Glitching in 3D: Low cost EMFI attacks

  Saturday, 24 February

  45 mins

DESCRIPTION

This work describes the process of performing a new fault injection attack. We begin with the test firmware we used to dial in the physical glitch parameters such as location, placement, etc. After dialing in these glitch parameters for maximum consistency, we target the boot ROM of the STM32F4. To determine where to place the glitch, we review the power trace of the boot ROM and an extracted boot ROM in ghidra. The first section of the talk will focus on traditional voltage glitching and power trace analysis.

After demonstrating that a readout protection bypass is possible via voltage glitching, we will discuss the risk of these attacks and how they can permanently damage devices. Given this risk, we attempted to trigger the same glitch with an EMP instead of a traditional voltage glitch. Performing an EMFI attack introduces new variables, probe shape, placement, and pulse shape, to name a few.

While some tools exist to help instrument and perform EMFI attacks, they are prohibitively expensive and require bespoke training and extensive experience.
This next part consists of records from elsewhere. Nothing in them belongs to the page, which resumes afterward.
-- pv_equiv track=rewrite | github.com/swantechindia/swanva | va_manager/vuln_data_service/index_builder.py | build_cpe_index
-- ===== SOURCE A (Python) =====
-- from collections import defaultdict
--
-- def build_cpe_index(cpe_entries: list[tuple[str, str]]) -> dict[str, tuple[str, ...]]:
--     """Build a deduplicated CPE-to-CVE mapping for O(1) lookups."""
--
--     index: dict[str, list[str]] = defaultdict(list)
--     seen_pairs: set[tuple[str, str]] = set()
--
--     for cpe_uri, cve_id in cpe_entries:
--         if not cpe_uri or not cve_id:
--             continue
--
--         key = (cpe_uri, cve_id)
--         if key in seen_pairs:
--             continue
--
--         seen_pairs.add(key)
--         index[cpe_uri].append(cve_id)
--
--     return {cpe_uri: tuple(cve_ids) for cpe_uri, cve_ids in index.items()}
-- ===== SOURCE B (Python) =====
-- def build_cpe_index(cpe_entries):
--     """Staged: filter once, list the distinct CPEs, then rescan per CPE for its CVEs."""
--     valid = [(c, v) for c, v in cpe_entries if c and v]
--     keys = dict.fromkeys(c for c, _ in valid)
--     return {k: tuple(dict.fromkeys(v for c, v in valid if c == k)) for k in keys}
-- ===== Notes on version B (the rewrite author's own statement) =====
-- stated objective: alternative
-- what changed: Replaces the single-pass dict+seen_pairs accumulation by staged passes: filter the valid pairs, list the distinct CPE keys in first-occurrence order, then rescan the filtered list per key and dedup each group with dict.fromkeys; trades the incremental index for O(n*k) rescans.
import Mathlib
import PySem

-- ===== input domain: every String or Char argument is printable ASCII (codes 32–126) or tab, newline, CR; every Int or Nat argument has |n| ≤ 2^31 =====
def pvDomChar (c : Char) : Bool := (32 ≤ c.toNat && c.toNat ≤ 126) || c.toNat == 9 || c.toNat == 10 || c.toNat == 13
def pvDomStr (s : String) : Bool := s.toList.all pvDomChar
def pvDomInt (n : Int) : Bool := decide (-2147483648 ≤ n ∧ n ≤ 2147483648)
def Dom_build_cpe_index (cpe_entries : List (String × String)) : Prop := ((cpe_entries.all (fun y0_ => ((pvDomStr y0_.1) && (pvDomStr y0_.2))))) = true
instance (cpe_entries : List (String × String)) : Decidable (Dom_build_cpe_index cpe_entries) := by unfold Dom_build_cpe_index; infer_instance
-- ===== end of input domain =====

-- ===== PORT A =====
-- B replaces A's single-pass dict+seen_pairs accumulation by staged passes (filter, distinct keys, per-key rescan): alternative decomposition, not claimed faster.
def build_cpe_index (cpe_entries : List (String × String)) : List (String × List String) :=
  let st := cpe_entries.foldl
    (fun (st : PySem.Dict String (List String) × PySem.Set (String × String)) p =>
      if p.1 = "" ∨ p.2 = "" then st
      else if PySem.Set.contains st.2 p then st
      else (st.1.modify p.1 [] (· ++ [p.2]), PySem.Set.add st.2 p))
    (PySem.Dict.empty, PySem.Set.empty)
  st.1.items.map (fun kv => (kv.1, kv.2))

-- ===== PORT B =====
def build_cpe_index_alt (cpe_entries : List (String × String)) : List (String × List String) :=
  let valid := cpe_entries.filter (fun p => !(p.1 == "") && !(p.2 == ""))
  let keys := PySem.List.dedup (valid.map Prod.fst)
  keys.map (fun k => (k, PySem.List.dedup ((valid.filter (fun p => p.1 == k)).map (fun q => q.2))))

-- ===== PRECONDITION & SPEC =====
def Spec_build_cpe_index (cpe_entries : List (String × String)) (out : List (String × List String)) : Prop := out = build_cpe_index_alt cpe_entries
instance (cpe_entries : List (String × String)) (out : List (String × List String)) : Decidable (Spec_build_cpe_index cpe_entries out) := by unfold Spec_build_cpe_index; infer_instance

-- ===== CLAIM (what is proved, stated in full; the proofs are below) =====
def Claim_equal_build_cpe_index : Prop := ∀ (cpe_entries : List (String × String)), Dom_build_cpe_index cpe_entries → Spec_build_cpe_index cpe_entries (build_cpe_index cpe_entries)

-- ===== LEMMAS AND PROOFS =====

theorem dedup_snoc (v : List String) (c : String) :
    PySem.List.dedup (v ++ [c]) = if c ∈ v then PySem.List.dedup v else PySem.List.dedup v ++ [c] := by
  rw [PySem.List.dedup_eq_ofList, PySem.Set.ofList_append_singleton, PySem.Set.add_eq_ite]
  by_cases h : c ∈ v
  · rw [if_pos (by rw [PySem.Set.mem_ofList]; exact h), if_pos h, ← PySem.List.dedup_eq_ofList]
  · rw [if_neg (by rw [PySem.Set.mem_ofList]; exact h), if_neg h, ← PySem.List.dedup_eq_ofList]

theorem find_mem_nodup {α : Type} (l : List (String × α)) (h : (l.map Prod.fst).Nodup)
    (q : String × α) (hq : q ∈ l) : l.find? (fun p => p.1 == q.1) = some q := by
  induction l with
  | nil => cases hq
  | cons a t ih =>
    simp only [List.map_cons, List.nodup_cons] at h
    rcases List.mem_cons.1 hq with rfl | hqt
    · simp [List.find?]
    · have hne : a.1 ≠ q.1 := by
        intro he; exact h.1 (he ▸ List.mem_map_of_mem hqt)
      rw [List.find?_cons_of_neg (by simpa using hne)]
      exact ih h.2 hqt

def pvF : String × List String → String × List String := fun kv => (kv.1, PySem.List.dedup kv.2)

theorem get?_rel (dA dB : PySem.Dict String (List String)) (h1 : dA.items = dB.items.map pvF)
    (u : String) : dA.get? u = (dB.get? u).map PySem.List.dedup := by
  simp [PySem.Dict.get?, h1, List.find?_map, pvF, Function.comp_def]

theorem contains_rel (dA dB : PySem.Dict String (List String)) (h1 : dA.items = dB.items.map pvF)
    (u : String) : dA.contains u = dB.contains u := by
  simp [PySem.Dict.contains, h1, List.any_map, pvF, Function.comp_def]

theorem contains_eq_isSome (d : PySem.Dict String (List String)) (u : String) :
    d.contains u = (d.get? u).isSome :=
  PySem.Dict.contains_eq_isSome_get? d u

theorem keys_insert_nodup (d : PySem.Dict String (List String)) (h : d.keys.Nodup)
    (k : String) (v : List String) : (d.insert k v).keys.Nodup :=
  PySem.Dict.nodup_keys_foldl_insert_key [v] (fun _ => k) (fun _ x => x) d h

theorem getD_rel (dA dB : PySem.Dict String (List String)) (h1 : dA.items = dB.items.map pvF)
    (u : String) : dA.getD u [] = PySem.List.dedup (dB.getD u []) := by
  rw [PySem.Dict.getD, PySem.Dict.getD, get?_rel dA dB h1 u]
  cases dB.get? u <;> rfl

theorem pv_invariant (l : List (String × String))
    (dA dB : PySem.Dict String (List String)) (seen : PySem.Set (String × String))
    (h0 : dB.keys.Nodup)
    (h1 : dA.items = dB.items.map pvF)
    (h2 : ∀ u c, ((u, c) ∈ seen) ↔ c ∈ dB.getD u []) :
    (l.foldl
      (fun (st : PySem.Dict String (List String) × PySem.Set (String × String)) p =>
        if p.1 = "" ∨ p.2 = "" then st
        else if PySem.Set.contains st.2 p then st
        else (st.1.modify p.1 [] (· ++ [p.2]), PySem.Set.add st.2 p))
      (dA, seen)).1.items
    = ((l.foldl
        (fun (d : PySem.Dict String (List String)) p =>
          if p.1 = "" ∨ p.2 = "" then d
          else d.modify p.1 [] (· ++ [p.2]))
        dB)).items.map pvF := by
  induction l generalizing dA dB seen with
  | nil => simpa using h1
  | cons p t ih =>
    simp only [List.foldl_cons]
    by_cases he : p.1 = "" ∨ p.2 = ""
    · rw [if_pos he, if_pos he]
      exact ih dA dB seen h0 h1 h2
    · rw [if_neg he, if_neg he]
      set u := p.1 with hu
      set c := p.2 with hc
      set v := dB.getD u [] with hv
      have hmodB : dB.modify u [] (· ++ [c]) = dB.insert u (v ++ [c]) := rfl
      have hpe : (u, c) = p := Prod.mk.eta
      by_cases hs : p ∈ seen
      · -- pair already seen: A skips, B appends a duplicate that dedup removes
        rw [if_pos (by rw [PySem.Set.contains_iff]; exact hs)]
        have hcv : c ∈ v := (h2 u c).1 (by rw [hpe]; exact hs)
        -- get? u must be some v
        have hget : dB.get? u = some v := by
          cases hg : dB.get? u with
          | none => exfalso; rw [hv, PySem.Dict.getD, hg] at hcv; simp at hcv
          | some w => rw [hv, PySem.Dict.getD, hg]; rfl
        have hcont : dB.contains u = true := by rw [contains_eq_isSome, hget]; rfl
        rw [hmodB]
        apply ih dA (dB.insert u (v ++ [c])) seen (keys_insert_nodup dB h0 u (v ++ [c]))
        · -- h1'
          rw [h1, PySem.Dict.insert, if_pos hcont]
          show _ = (dB.items.map _).map pvF
          rw [List.map_map]
          apply List.map_congr_left
          intro q hq
          by_cases hk : (q.1 == u) = true
          · have hfind := find_mem_nodup dB.items h0 q hq
            have : q.2 = v := by
              have : dB.get? q.1 = some q.2 := by
                rw [PySem.Dict.get?, hfind]; rfl
              rw [eq_of_beq hk] at this
              rw [hget] at this; exact (Option.some.inj this).symm
            simp only [Function.comp_def, hk, if_pos]
            show pvF q = pvF (u, v ++ [c])
            rw [pvF, pvF]
            simp only []
            rw [dedup_snoc, if_pos hcv, ← eq_of_beq hk, this]
          · simp only [Function.comp_def, hk]
            rfl
        · -- h2'
          intro u' c'
          by_cases hu' : u' = u
          · subst hu'
            rw [PySem.Dict.getD, PySem.Dict.get?_insert_self]
            simp only [Option.getD_some, List.mem_append, List.mem_singleton]
            rw [h2 u c', ← hv]
            constructor
            · exact fun h => Or.inl h
            · rintro (h | rfl)
              · exact h
              · exact hcv
          · rw [PySem.Dict.getD, PySem.Dict.get?_insert_of_ne dB (v ++ [c]) hu',
              ← PySem.Dict.getD]
            exact h2 u' c'
      · -- new pair
        rw [if_neg (by rw [PySem.Set.contains_iff]; exact hs)]
        have hcv : c ∉ v := fun h => hs (by rw [← hpe]; exact (h2 u c).2 h)
        have hgA : dA.getD u [] = PySem.List.dedup v := getD_rel dA dB h1 u
        have hmodA : dA.modify u [] (· ++ [c]) = dA.insert u (PySem.List.dedup v ++ [c]) := by
          rw [PySem.Dict.modify, hgA]
        rw [hmodA, hmodB]
        apply ih (dA.insert u (PySem.List.dedup v ++ [c])) (dB.insert u (v ++ [c]))
          (PySem.Set.add seen p) (keys_insert_nodup dB h0 u (v ++ [c]))
        · -- h1'
          rw [PySem.Dict.insert, PySem.Dict.insert, contains_rel dA dB h1 u]
          by_cases hcont : dB.contains u = true
          · rw [if_pos hcont, if_pos hcont]
            show (dA.items.map _) = (dB.items.map _).map pvF
            rw [h1, List.map_map, List.map_map]
            apply List.map_congr_left
            intro q hq
            by_cases hk : (q.1 == u) = true
            · have hget : dB.get? u = some q.2 := by
                have hfind := find_mem_nodup dB.items h0 q hq
                have : dB.get? q.1 = some q.2 := by rw [PySem.Dict.get?, hfind]; rfl
                rwa [eq_of_beq hk] at this
              have hqv : q.2 = v := by
                rw [hv, PySem.Dict.getD, hget]; rfl
              simp only [Function.comp_def, pvF, hk, if_pos]
              show (u, PySem.List.dedup v ++ [c]) = (u, PySem.List.dedup (v ++ [c]))
              rw [dedup_snoc, if_neg hcv]
            · simp only [Function.comp_def, pvF, hk]
              rfl
          · rw [if_neg hcont, if_neg hcont]
            have hvnil : v = [] := by
              rw [contains_eq_isSome] at hcont
              cases hg : dB.get? u with
              | none => rw [hv, PySem.Dict.getD, hg]; rfl
              | some w => rw [hg] at hcont; simp at hcont
            show dA.items ++ [(u, PySem.List.dedup v ++ [c])]
              = (dB.items ++ [(u, v ++ [c])]).map pvF
            rw [List.map_append, h1, hvnil]
            rfl
        · -- h2'
          intro u' c'
          rw [PySem.Set.mem_add]
          by_cases hu' : u' = u
          · subst hu'
            rw [PySem.Dict.getD, PySem.Dict.get?_insert_self]
            simp only [Option.getD_some, List.mem_append, List.mem_singleton]
            rw [h2 u c', ← hv]
            constructor
            · rintro (h | h)
              · exact Or.inl h
              · exact Or.inr (congrArg Prod.snd (h.trans hpe.symm))
            · rintro (h | rfl)
              · exact Or.inl h
              · exact Or.inr hpe
          · rw [PySem.Dict.getD, PySem.Dict.get?_insert_of_ne dB (v ++ [c]) hu',
              ← PySem.Dict.getD]
            constructor
            · rintro (h | h)
              · exact (h2 u' c').1 h
              · exact absurd (congrArg Prod.fst (h.trans hpe.symm)) hu'
            · exact fun h => Or.inl ((h2 u' c').2 h)

-- the skip-guarded fold over all entries is the plain fold over the filtered entries
theorem fold_skip_eq_fold_filter (l : List (String × String)) (d : PySem.Dict String (List String)) :
    l.foldl
      (fun (d : PySem.Dict String (List String)) p =>
        if p.1 = "" ∨ p.2 = "" then d
        else d.modify p.1 [] (· ++ [p.2])) d
    = (l.filter (fun p => !(p.1 == "") && !(p.2 == ""))).foldl
        (fun (d : PySem.Dict String (List String)) p => d.modify p.1 [] (· ++ [p.2])) d := by
  rw [List.foldl_filter]
  have hfun : (fun (d : PySem.Dict String (List String)) (p : String × String) =>
      if p.1 = "" ∨ p.2 = "" then d else d.modify p.1 [] (· ++ [p.2]))
    = (fun (d : PySem.Dict String (List String)) (p : String × String) =>
      if (!(p.1 == "") && !(p.2 == "")) = true then d.modify p.1 [] (· ++ [p.2]) else d) := by
    funext d p
    by_cases h1 : p.1 = "" <;> by_cases h2 : p.2 = "" <;> simp [h1, h2]
  rw [hfun]

-- the plain grouping fold's items, characterised key by key
theorem items_group_fold (v : List (String × String)) :
    (v.foldl (fun (d : PySem.Dict String (List String)) p => d.modify p.1 [] (· ++ [p.2]))
      PySem.Dict.empty).items
    = (PySem.List.dedup (v.map Prod.fst)).map
        (fun k => (k, (v.filter (fun p => p.1 == k)).map (fun q => q.2))) := by
  set G := v.foldl (fun (d : PySem.Dict String (List String)) p => d.modify p.1 [] (· ++ [p.2]))
    PySem.Dict.empty with hG
  have hnd : G.keys.Nodup := by
    rw [hG]
    exact PySem.Dict.nodup_keys_foldl_modify_key v Prod.fst [] (fun _ p => (· ++ [p.2]))
      PySem.Dict.empty (by simp [PySem.Dict.empty, PySem.Dict.keys])
  have hkeys : G.keys = PySem.List.dedup (v.map Prod.fst) := by
    rw [hG, PySem.Dict.keys_foldl_modify_key v Prod.fst [] (fun _ p => (· ++ [p.2]))]
    rw [PySem.List.dedup_eq_ofList, ← PySem.Set.update_nil_left]
    rfl
  have hgetD : ∀ k, G.getD k [] = (v.filter (fun p => p.1 == k)).map (fun q => q.2) := by
    intro k
    rw [hG, PySem.Dict.getD_foldl_modify_append]
    simp [PySem.Dict.empty, PySem.Dict.getD, PySem.Dict.get?]
  rw [PySem.Dict.items_eq_map_keys G hnd [], hkeys]
  exact List.map_congr_left (fun k _ => by rw [hgetD k])

-- ===== VERDICT (by name: the statement is the Claim_ definition above) =====
theorem build_cpe_index_spec : Claim_equal_build_cpe_index := by
  intro es _
  unfold Spec_build_cpe_index build_cpe_index build_cpe_index_alt
  have h := pv_invariant es PySem.Dict.empty PySem.Dict.empty PySem.Set.empty
    (by simp [PySem.Dict.empty, PySem.Dict.keys])
    (by simp [PySem.Dict.empty])
    (by intro u c; simp [PySem.Set.empty, PySem.Dict.empty, PySem.Dict.getD, PySem.Dict.get?])
  simp only []
  rw [h, fold_skip_eq_fold_filter, items_group_fold]
  simp only [List.map_map]
  exact List.map_congr_left (fun k _ => rfl)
We wanted to complete one of these attacks as cheaply as possible and utilize open-source hardware for the instrumentation of the EMP probe, leading us to use the PicoEMP to generate the EMP and a 3D printer to automate the positioning and placement of the probe.

After 3D printing a custom bracket for the EMP and developing software to control the printer, we could automate glitch data collection while instrumenting the X/Y/Z coordinates of the probe. We determined the optimal probe placement for performing our previously discovered RDP bypass using the resulting data. A portion of this talk will review that data and some of the tools we developed to help visualize the data collection results to determine optimal probe placement.

Using the probe placement data generated from our testing, we developed a consistent RDP bypass for the STM32F4 via a targeted EMP using the power trace analysis from our first glitch. This attack allowed for flash readout capabilities on locked STM32F4 processors. We also will discuss how we've used these tools and resulting workflows to target other microcontrollers, such as the Nuvoton M032 series.

After this talk, we will release the Jupyter notebooks, libraries, tools used to instrument the 3D printer, and the ChipWhisperer Husky and PicoEMP. We will also publish a long-form write-up (blog post) describing the process.